Yes, I’ve been avoiding writing this. I’ve known I’ve needed to write this, explore this, for a few weeks. Longer, really, but it had been buried deeper. I’ve been thinking so much about this book I’m going to work on for the next year. I’ve got ideas about the topics I’m going to write on, the structure I want to use/create, the characters I’m going to need and want, and their arcs. There are so many things that go into a book, especially when you’re trying to create a new form, an experimental work.

And the most important question appears: why?

Why am I writing?

Why this story?

Why this character?

I want to say that these are impossible questions, but they aren’t. They are the reason we write. We write to explore ourselves, to make ourselves uncomfortable. I always avoid the uncomfortable. I like to think that everyone does. But now I need to lean into it.

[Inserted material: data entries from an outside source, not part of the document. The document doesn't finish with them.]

-- pv_equiv track=rewrite | github.com/HELLOI9/NJU_Notes | update.py | find_nav_block
-- ===== SOURCE A (Python) =====
-- def find_nav_block(content):
--     """Return the start/end offsets for the top-level nav block in mkdocs.yml."""
--     lines = content.splitlines(keepends=True)
--     start_line = None
--
--     for i, line in enumerate(lines):
--         if line.startswith("nav:"):
--             start_line = i
--             break
--
--     if start_line is None:
--         return None, None
--
--     end_line = len(lines)
--     for i in range(start_line + 1, len(lines)):
--         line = lines[i]
--         stripped = line.strip()
--
--         if not stripped:
--             continue
--
--         # The nav block can contain top-level list items like "- Home: index.md".
--         # Stop only when the next top-level mapping key begins.
--         if not line.startswith((" ", "\t", "-")):
--             end_line = i
--             break
--
--     start = sum(len(line) for line in lines[:start_line])
--     end = sum(len(line) for line in lines[:end_line])
--     return start, end
-- ===== SOURCE B (Python) =====
-- def find_nav_block(content):
--     """Return the start/end offsets for the top-level nav block in mkdocs.yml."""
--     offset = 0
--     start = None
--     for line in content.splitlines(keepends=True):
--         if start is None:
--             if line.startswith("nav:"):
--                 start = offset
--         elif line.strip() and not line.startswith((" ", "\t", "-")):
--             return start, offset
--         offset += len(line)
--     if start is None:
--         return None, None
--     return start, offset
-- ===== Notes on version B (the rewrite author's own statement) =====
-- stated objective: simpler
-- what changed: Replaced the index-finding loop, the separate range-scan for the end line and the two sum() prefix passes over line slices by a single pass over the keepends lines that maintains one running offset and snapshots it at the nav line and at the terminating top-level key.
import Mathlib
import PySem

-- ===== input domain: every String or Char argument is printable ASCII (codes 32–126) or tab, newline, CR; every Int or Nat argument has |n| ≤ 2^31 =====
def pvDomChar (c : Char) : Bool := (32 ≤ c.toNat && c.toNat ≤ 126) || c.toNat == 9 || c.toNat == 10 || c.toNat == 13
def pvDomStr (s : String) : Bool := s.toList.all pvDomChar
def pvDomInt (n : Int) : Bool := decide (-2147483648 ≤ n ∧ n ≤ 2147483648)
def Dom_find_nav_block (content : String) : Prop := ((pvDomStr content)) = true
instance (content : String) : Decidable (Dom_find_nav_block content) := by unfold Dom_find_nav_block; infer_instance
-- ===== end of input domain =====

-- B replaces A's index-finding loop, range-scan and two sum() prefix passes by one pass over the
-- keepends lines with a running offset (objective: simpler, one traversal instead of several).

-- content.splitlines(keepends=True): exact on Dom, where the only line-break characters are
-- '\n', '\r' and '\r\n' (Python's extra break characters \v, \f, \x1c-\x1e, \x85, \u2028/29
-- cannot occur in a Dom string).  Shared by both ports, as both Pythons call the same builtin.
def pvSplitKeep (acc : List Char) : List Char → List (List Char)
  | [] => if acc.isEmpty then [] else [acc.reverse]
  | '\r' :: '\n' :: rest => (acc.reverse ++ ['\r', '\n']) :: pvSplitKeep [] rest
  | '\n' :: rest => (acc.reverse ++ ['\n']) :: pvSplitKeep [] rest
  | '\r' :: rest => (acc.reverse ++ ['\r']) :: pvSplitKeep [] rest
  | c :: rest => pvSplitKeep (c :: acc) rest

-- "nav:" as a char list
def pvNav : List Char := ['n', 'a', 'v', ':']

-- ===== PORT A =====
-- first loop: `for i, line in enumerate(lines): if line.startswith("nav:"): start_line = i; break`
def pvAFindStart (k : Int) : List (List Char) → Option Int
  | [] => none
  | l :: rest =>
      if PySem.Chars.startswith l pvNav then some k else pvAFindStart (k + 1) rest

-- second loop: `for i in range(start_line + 1, len(lines)): …` with break; e is end_line's
-- current value (len(lines)).  lines[i] is ported as pyGetD (every index produced by the
-- range is in bounds, so the default is never read).
def pvAFindEnd (lines : List (List Char)) : List Int → Int → Int
  | [], e => e
  | i :: rest, e =>
      let line := PySem.List.pyGetD lines i []
      let stripped := PySem.Chars.strip line
      if stripped = [] then pvAFindEnd lines rest e
      else if !(PySem.Chars.startswith line [' '] || PySem.Chars.startswith line ['\t']
                || PySem.Chars.startswith line ['-']) then i
      else pvAFindEnd lines rest e

-- sum(len(line) for line in <ls>)
def pvSumLen (ls : List (List Char)) : Int := (ls.map (fun l => (l.length : Int))).sum

def pvABody (lines : List (List Char)) : Option Int × Option Int :=
  match pvAFindStart 0 lines with
  | none => (none, none)
  | some start_line =>
      let end_line := pvAFindEnd lines
        (PySem.List.pyRange (start_line + 1) (lines.length : Int)) (lines.length : Int)
      let start := pvSumLen (PySem.List.slice lines none (some start_line))
      let e := pvSumLen (PySem.List.slice lines none (some end_line))
      (some start, some e)

def find_nav_block (content : String) : Option Int × Option Int :=
  pvABody (pvSplitKeep [] content.toList)

-- ===== PORT B =====
-- `line.strip() and not line.startswith((" ", "\t", "-"))`
def pvIsTerm (l : List Char) : Bool :=
  !(PySem.Chars.strip l).isEmpty
    && !(PySem.Chars.startswith l [' '] || PySem.Chars.startswith l ['\t']
         || PySem.Chars.startswith l ['-'])

-- B's single loop: state = (running offset, recorded start or None); early return on terminator.
def pvBLoop : List (List Char) → Int → Option Int → Option Int × Option Int
  | [], _, none => (none, none)
  | [], off, some s => (some s, some off)
  | l :: rest, off, none =>
      if PySem.Chars.startswith l pvNav then pvBLoop rest (off + l.length) (some off)
      else pvBLoop rest (off + l.length) none
  | l :: rest, off, some s =>
      if pvIsTerm l then (some s, some off) else pvBLoop rest (off + l.length) (some s)

def find_nav_block_alt (content : String) : Option Int × Option Int :=
  pvBLoop (pvSplitKeep [] content.toList) 0 none

-- ===== PRECONDITION & SPEC =====
def Spec_find_nav_block (content : String) (out : Option Int × Option Int) : Prop := out = find_nav_block_alt content
instance (content : String) (out : Option Int × Option Int) : Decidable (Spec_find_nav_block content out) := by unfold Spec_find_nav_block; infer_instance

-- ===== CLAIM (what is proved, stated in full; the proofs are below) =====
def Claim_equal_find_nav_block : Prop := ∀ (content : String), Dom_find_nav_block content → Spec_find_nav_block content (find_nav_block content)

-- ===== LEMMAS AND PROOFS =====

-- total length, from the nav-line's successor up to (excluding) the first terminating line
def pvT : List (List Char) → Int
  | [] => 0
  | l :: r => if pvIsTerm l then 0 else (l.length : Int) + pvT r

-- once `start` is set, B returns (start, offset-at-first-terminator), default offset = total
theorem pvBLoop_some (R : List (List Char)) : ∀ (off s : Int),
    pvBLoop R off (some s) = (some s, some (off + pvT R)) := by
  induction R with
  | nil => intro off s; simp [pvBLoop, pvT]
  | cons l rest ih =>
      intro off s
      by_cases h : pvIsTerm l = true
      · simp [pvBLoop, pvT, h]
      · simp only [Bool.not_eq_true] at h
        simp [pvBLoop, pvT, h, ih]
        ring

-- the common structural shape both ports reduce to
def pvAres : List (List Char) → Int → Option Int × Option Int
  | [], _ => (none, none)
  | l :: rest, off =>
      if PySem.Chars.startswith l pvNav then (some off, some (off + l.length + pvT rest))
      else pvAres rest (off + l.length)

theorem pvBLoop_none (L : List (List Char)) : ∀ (off : Int),
    pvBLoop L off none = pvAres L off := by
  induction L with
  | nil => intro off; simp [pvBLoop, pvAres]
  | cons l rest ih =>
      intro off
      by_cases h : PySem.Chars.startswith l pvNav = true
      · show pvBLoop (l :: rest) off none = pvAres (l :: rest) off
        unfold pvBLoop pvAres
        simp only [h, if_true]
        rw [pvBLoop_some]
      · simp only [Bool.not_eq_true] at h
        show pvBLoop (l :: rest) off none = pvAres (l :: rest) off
        unfold pvBLoop pvAres
        simp only [h, Bool.false_eq_true, if_false]
        exact ih (off + l.length)

theorem pvAFindStart_spec (L : List (List Char)) : ∀ (k : Int),
    pvAFindStart k L
      = (L.findIdx? (fun l => PySem.Chars.startswith l pvNav)).map (fun i => k + (i : Int)) := by
  induction L with
  | nil => intro k; simp [pvAFindStart]
  | cons l rest ih =>
      intro k
      by_cases h : PySem.Chars.startswith l pvNav = true
      · simp [pvAFindStart, h, List.findIdx?_cons]
      · simp only [Bool.not_eq_true] at h
        simp [pvAFindStart, h, List.findIdx?_cons, ih]
        cases rest.findIdx? (fun l => PySem.Chars.startswith l pvNav) with
        | none => simp
        | some i => simp; ring

theorem pvSumLen_take_succ (L : List (List Char)) (j : Nat) (h : j < L.length) :
    pvSumLen (L.take (j + 1)) = pvSumLen (L.take j) + (L[j].length : Int) := by
  unfold pvSumLen
  have h' : j < (L.map (fun l => (l.length : Int))).length := by simpa using h
  rw [List.map_take, List.map_take, List.sum_take_succ _ j h']
  simp

theorem pvAFindEnd_spec (L : List (List Char)) : ∀ (j : Nat), j ≤ L.length →
    ∃ m : Nat, m ≤ L.length ∧
      pvAFindEnd L (PySem.List.pyRange (j : Int) (L.length : Int)) (L.length : Int) = (m : Int) ∧
      pvSumLen (L.take m) = pvSumLen (L.take j) + pvT (L.drop j) := by
  intro j hj
  induction hn : L.length - j generalizing j with
  | zero =>
      have hjl : j = L.length := by omega
      subst hjl
      refine ⟨L.length, le_refl _, ?_, ?_⟩
      · simp [PySem.List.pyRange, pvAFindEnd]
      · simp [pvT]
  | succ n ih =>
      have hlt : j < L.length := by omega
      have hcast : (j : Int) < (L.length : Int) := by exact_mod_cast hlt
      rw [PySem.List.pyRange_one_cons hcast]
      have hdrop : L[j] :: L.drop (j + 1) = L.drop j := List.getElem_cons_drop hlt
      have hget : PySem.List.pyGetD L (j : Int) [] = L[j] := by
        rw [PySem.List.pyGetD_natCast]
        simp [List.getD, List.getElem?_eq_getElem hlt]
      by_cases hterm : pvIsTerm L[j] = true
      · -- terminator: end_line = j
        have hs : ¬ (PySem.Chars.strip L[j] = []) := by
          unfold pvIsTerm at hterm
          simp only [Bool.and_eq_true, Bool.not_eq_true'] at hterm
          simpa [List.isEmpty_iff] using hterm.1
        have hw : (PySem.Chars.startswith L[j] [' '] || PySem.Chars.startswith L[j] ['\t']
              || PySem.Chars.startswith L[j] ['-']) = false := by
          unfold pvIsTerm at hterm
          simp only [Bool.and_eq_true, Bool.not_eq_true'] at hterm
          exact hterm.2
        refine ⟨j, le_of_lt hlt, ?_, ?_⟩
        · simp [pvAFindEnd, hget, hs, hw]
        · rw [← hdrop]; simp [pvT, hterm]
      · -- blank line or indented/list line: continue
        have hcont : pvAFindEnd L ((j : Int) :: PySem.List.pyRange ((j : Int) + 1) (L.length : Int))
              (L.length : Int)
            = pvAFindEnd L (PySem.List.pyRange ((j : Int) + 1) (L.length : Int)) (L.length : Int) := by
          unfold pvIsTerm at hterm
          simp only [Bool.and_eq_true, Bool.not_eq_true', not_and_or] at hterm
          rcases hterm with hblank | hw
          · have : PySem.Chars.strip L[j] = [] := by simpa [List.isEmpty_iff] using hblank
            simp [pvAFindEnd, hget, this]
          · simp [pvAFindEnd, hget, hw]
        rw [hcont]
        have hcast1 : ((j : Int) + 1) = ((j + 1 : Nat) : Int) := by push_cast; ring
        rw [hcast1]
        obtain ⟨m, hm, heq, hsum⟩ := ih (j + 1) (by omega) (by omega)
        refine ⟨m, hm, heq, ?_⟩
        rw [hsum, pvSumLen_take_succ L j hlt, ← hdrop]
        simp only [pvT, hterm, Bool.false_eq_true, if_false]
        ring

theorem pvAres_spec (L : List (List Char)) : ∀ (off : Int),
    pvAres L off
      = match L.findIdx? (fun l => PySem.Chars.startswith l pvNav) with
        | none => (none, none)
        | some i => (some (off + pvSumLen (L.take i)),
                     some (off + pvSumLen (L.take (i + 1)) + pvT (L.drop (i + 1)))) := by
  induction L with
  | nil => intro off; simp [pvAres]
  | cons l rest ih =>
      intro off
      by_cases h : PySem.Chars.startswith l pvNav = true
      · simp [pvAres, h, List.findIdx?_cons, pvSumLen]
      · simp only [Bool.not_eq_true] at h
        simp only [pvAres, h, List.findIdx?_cons, Bool.false_eq_true, if_false, ih]
        cases rest.findIdx? (fun l => PySem.Chars.startswith l pvNav) with
        | none => simp
        | some i =>
            simp [pvSumLen]
            constructor <;> ring

theorem pvABody_eq (L : List (List Char)) : pvABody L = pvAres L 0 := by
  rw [pvAres_spec]
  unfold pvABody
  rw [pvAFindStart_spec]
  cases hf : L.findIdx? (fun l => PySem.Chars.startswith l pvNav) with
  | none => simp
  | some i =>
      simp only [Option.map_some, Option.bind_some, Option.bind_eq_bind, Option.pure_def]
      have hlt : i < L.length := by
        have := List.findIdx?_eq_some_iff_findIdx_eq.mp hf
        omega
      obtain ⟨m, hm, heq, hsum⟩ := pvAFindEnd_spec L (i + 1) (by omega)
      have hcast1 : (0 : Int) + (i : Int) + 1 = ((i + 1 : Nat) : Int) := by push_cast; ring
      rw [hcast1, heq]
      rw [PySem.List.slice_to L (by positivity : (0:Int) ≤ 0 + (i : Int)),
          PySem.List.slice_to L (by positivity : (0:Int) ≤ (m : Int))]
      have h1 : ((0 : Int) + (i : Int)).toNat = i := by omega
      have h2 : ((m : Int)).toNat = m := by omega
      rw [h1, h2, hsum]
      simp

-- ===== VERDICT (by name: the statement is the Claim_ definition above) =====
theorem find_nav_block_spec : Claim_equal_find_nav_block := by
  intro content _
  unfold Spec_find_nav_block find_nav_block find_nav_block_alt
  rw [pvBLoop_none, pvABody_eq]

I suppose that the main reason I am interested in this subject is because I like challenging topics. I like books that quietly, unpretentiously, grapple with compelling, scary issues.

I’ve always felt that the foster care system is simply interesting to me. It’s not something I have experienced or ever imagined I would experience. It creates stories all by itself. But interesting is not enough. It’s not enough to devote so much time and work to. There are plenty of things that are scary about the system, but what part of it makes it scary enough for me to pursue like this?

I think it has to do with family. My story keeps moving towards being more and more family-centric. I have a family. A broad family. I always have my parents to fall back on. I have grandparents and aunts and uncles who would travel halfway around the world to help me. I have cousins who I know would open their doors to me in a pinch. And I have family friends who have made it clear that their doors are open in an emergency.

These are comforting things to know. So what happens when someone doesn’t have that comfort. I know that many people don’t. I know that I am immensely lucky. And so of course I find life without that support to be terrifying.

So I take it to extremes. What if you lost that support over and over again? What if now you are losing that support to death? What happens when your world changes so drastically and you’re not very good at handling that?

I’m pretty good at handling things. I don’t know why. I guess my mom did a decent job on me. I went through my struggles pretty smoothly. Which is not to say I don’t have my issues. I’ve got plenty. But others have more.

I suppose these complicated personal issues, mental health issues, are something that interest me. It’s hard to live with, hard to have relationships with. But if everyone who has a mental health issue didn’t get to have great, healthy relationships, our species wouldn’t exist. That’s what I tell people around me all the time, because I live in a complicated relationship, like many people.

On top of my issues, like anxiety, stress, and a myriad of odd health issues, my partner has many of his own. He experiences depression, severe anxiety (far, far worse than mine), and occasional agoraphobia. Does this make life harder? Yes. But it doesn’t change that these aspects of him are part of the whole person whom I love very deeply.

I guess I want to tell this story from his side, the side of the person in the relationship who struggles more. Because I have found that I respect that position very much. To be able to fully accept that you have serious life-effecting issues takes a lot of strength. To be in a relationship is both wonderful and terrifying. On the one hand, you have support. On the other, there’s someone extremely close to you that makes you see how far from “normal” you are (even though “normal” doesn’t really exist). So yes, I believe my partners position is harder than mine. I think that, from the outside, most poeple assume that I’m in the hard spot. But I see him question all the time if he has a right to be with me.

These are the hard questions. These challenging relationships are what make me write. They are what I want to explore. They are the why.

And the answer is yes. He has every right to be with me. Because he is just as whole a human, just as valuable, just as loving, just as creative. He’s just a different human, valuable in different ways, loving in different ways, and creative in different ways. And that’s why I love him. His perspective makes me think. He pushes me to question more. He pushes me to challenge myself. He pushes me to write. He pushes me to love. He pushes me to be uncomfortable.